-- pv_equiv track=rewrite | github.com/pradigmaz/md2docx | python/md2docx/parsers/list_handlers.py | _split_by_breaks
-- ===== SOURCE A (Python) =====
-- def _split_by_breaks(children: list) -> list:
--     """Split children list by softbreak/linebreak nodes into separate lines."""
--     lines = []
--     current_line = []
--
--     for child in children:
--         ctype = child.get("type")
--         if ctype in ["softbreak", "linebreak"]:
--             if current_line:
--                 lines.append(current_line)
--                 current_line = []
--         else:
--             current_line.append(child)
--
--     if current_line:
--         lines.append(current_line)
--
--     return lines if lines else [[]]
-- ===== SOURCE B (Python) =====
-- def _split_by_breaks(children: list) -> list:
--     """Split children by breaks: collect break positions, then slice between consecutive cuts."""
--     n = len(children)
--     cuts = [i for i, c in enumerate(children) if c.get("type") in ("softbreak", "linebreak")]
--     lines = [children[a + 1:b] for a, b in zip([-1] + cuts, cuts + [n]) if b - a > 1]
--     return lines if lines else [[]]
-- ===== Notes on version B (the rewrite author's own statement) =====
-- stated objective: alternative
-- what changed: B is two-phase: it first collects the indices of break nodes, then slices children between consecutive break positions (zip of shifted cut lists, dropping empty segments), instead of A's single-pass current_line accumulator loop.
import Mathlib
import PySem

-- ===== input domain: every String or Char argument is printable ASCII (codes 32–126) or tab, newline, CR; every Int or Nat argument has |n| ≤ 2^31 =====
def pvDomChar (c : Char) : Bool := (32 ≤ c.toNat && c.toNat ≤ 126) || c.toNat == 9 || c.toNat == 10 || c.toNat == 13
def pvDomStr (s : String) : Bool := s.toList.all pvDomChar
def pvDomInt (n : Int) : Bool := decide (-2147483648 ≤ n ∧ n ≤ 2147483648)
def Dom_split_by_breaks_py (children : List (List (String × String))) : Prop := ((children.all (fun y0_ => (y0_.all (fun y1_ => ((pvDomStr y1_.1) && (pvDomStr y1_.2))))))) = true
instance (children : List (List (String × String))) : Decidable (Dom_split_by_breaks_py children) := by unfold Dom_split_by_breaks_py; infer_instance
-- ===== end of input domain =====

-- B replaces A's single-pass current_line accumulator with a two-phase index computation:
-- collect the break positions, then slice children between consecutive cuts (objective: alternative).

-- ===== PORT A =====
-- the loop over children with state (lines, current_line), then the trailing flush
def pvLoopA (cs : List (List (String × String)))
    (lines : List (List (List (String × String))))
    (cur : List (List (String × String))) : List (List (List (String × String))) :=
  match cs with
  | [] => if cur ≠ [] then lines ++ [cur] else lines
  | c :: rest =>
    let ctype := c.lookup "type"          -- child.get("type"): first-match lookup in the assoc list
    if ctype = some "softbreak" ∨ ctype = some "linebreak" then
      if cur ≠ [] then pvLoopA rest (lines ++ [cur]) []
      else pvLoopA rest lines cur
    else
      pvLoopA rest lines (cur ++ [c])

^^^^^^^^^^^^^^^^

» WHAT YOU HAVE TO DO:
Reproduce every record that appears above, keeping the wording exact.

» ANSWER BOX:
-- pv_equiv track=rewrite | github.com/pradigmaz/md2docx | python/md2docx/parsers/list_handlers.py | _split_by_breaks
-- ===== SOURCE A (Python) =====
-- def _split_by_breaks(children: list) -> list:
--     """Split children list by softbreak/linebreak nodes into separate lines."""
--     lines = []
--     current_line = []
--
--     for child in children:
--         ctype = child.get("type")
--         if ctype in ["softbreak", "linebreak"]:
--             if current_line:
--                 lines.append(current_line)
--                 current_line = []
--         else:
--             current_line.append(child)
--
--     if current_line:
--         lines.append(current_line)
--
--     return lines if lines else [[]]
-- ===== SOURCE B (Python) =====
-- def _split_by_breaks(children: list) -> list:
--     """Split children by breaks: collect break positions, then slice between consecutive cuts."""
--     n = len(children)
--     cuts = [i for i, c in enumerate(children) if c.get("type") in ("softbreak", "linebreak")]
--     lines = [children[a + 1:b] for a, b in zip([-1] + cuts, cuts + [n]) if b - a > 1]
--     return lines if lines else [[]]
-- ===== Notes on version B (the rewrite author's own statement) =====
-- stated objective: alternative
-- what changed: B is two-phase: it first collects the indices of break nodes, then slices children between consecutive break positions (zip of shifted cut lists, dropping empty segments), instead of A's single-pass current_line accumulator loop.
import Mathlib
import PySem

-- ===== input domain: every String or Char argument is printable ASCII (codes 32–126) or tab, newline, CR; every Int or Nat argument has |n| ≤ 2^31 =====
def pvDomChar (c : Char) : Bool := (32 ≤ c.toNat && c.toNat ≤ 126) || c.toNat == 9 || c.toNat == 10 || c.toNat == 13
def pvDomStr (s : String) : Bool := s.toList.all pvDomChar
def pvDomInt (n : Int) : Bool := decide (-2147483648 ≤ n ∧ n ≤ 2147483648)
def Dom_split_by_breaks_py (children : List (List (String × String))) : Prop := ((children.all (fun y0_ => (y0_.all (fun y1_ => ((pvDomStr y1_.1) && (pvDomStr y1_.2))))))) = true
instance (children : List (List (String × String))) : Decidable (Dom_split_by_breaks_py children) := by unfold Dom_split_by_breaks_py; infer_instance
-- ===== end of input domain =====

-- B replaces A's single-pass current_line accumulator with a two-phase index computation:
-- collect the break positions, then slice children between consecutive cuts (objective: alternative).

-- ===== PORT A =====
-- the loop over children with state (lines, current_line), then the trailing flush
def pvLoopA (cs : List (List (String × String)))
    (lines : List (List (List (String × String))))
    (cur : List (List (String × String))) : List (List (List (String × String))) :=
  match cs with
  | [] => if cur ≠ [] then lines ++ [cur] else lines
  | c :: rest =>
    let ctype := c.lookup "type"          -- child.get("type"): first-match lookup in the assoc list
    if ctype = some "softbreak" ∨ ctype = some "linebreak" then
      if cur ≠ [] then pvLoopA rest (lines ++ [cur]) []
      else pvLoopA rest lines cur
    else
      pvLoopA rest lines (cur ++ [c])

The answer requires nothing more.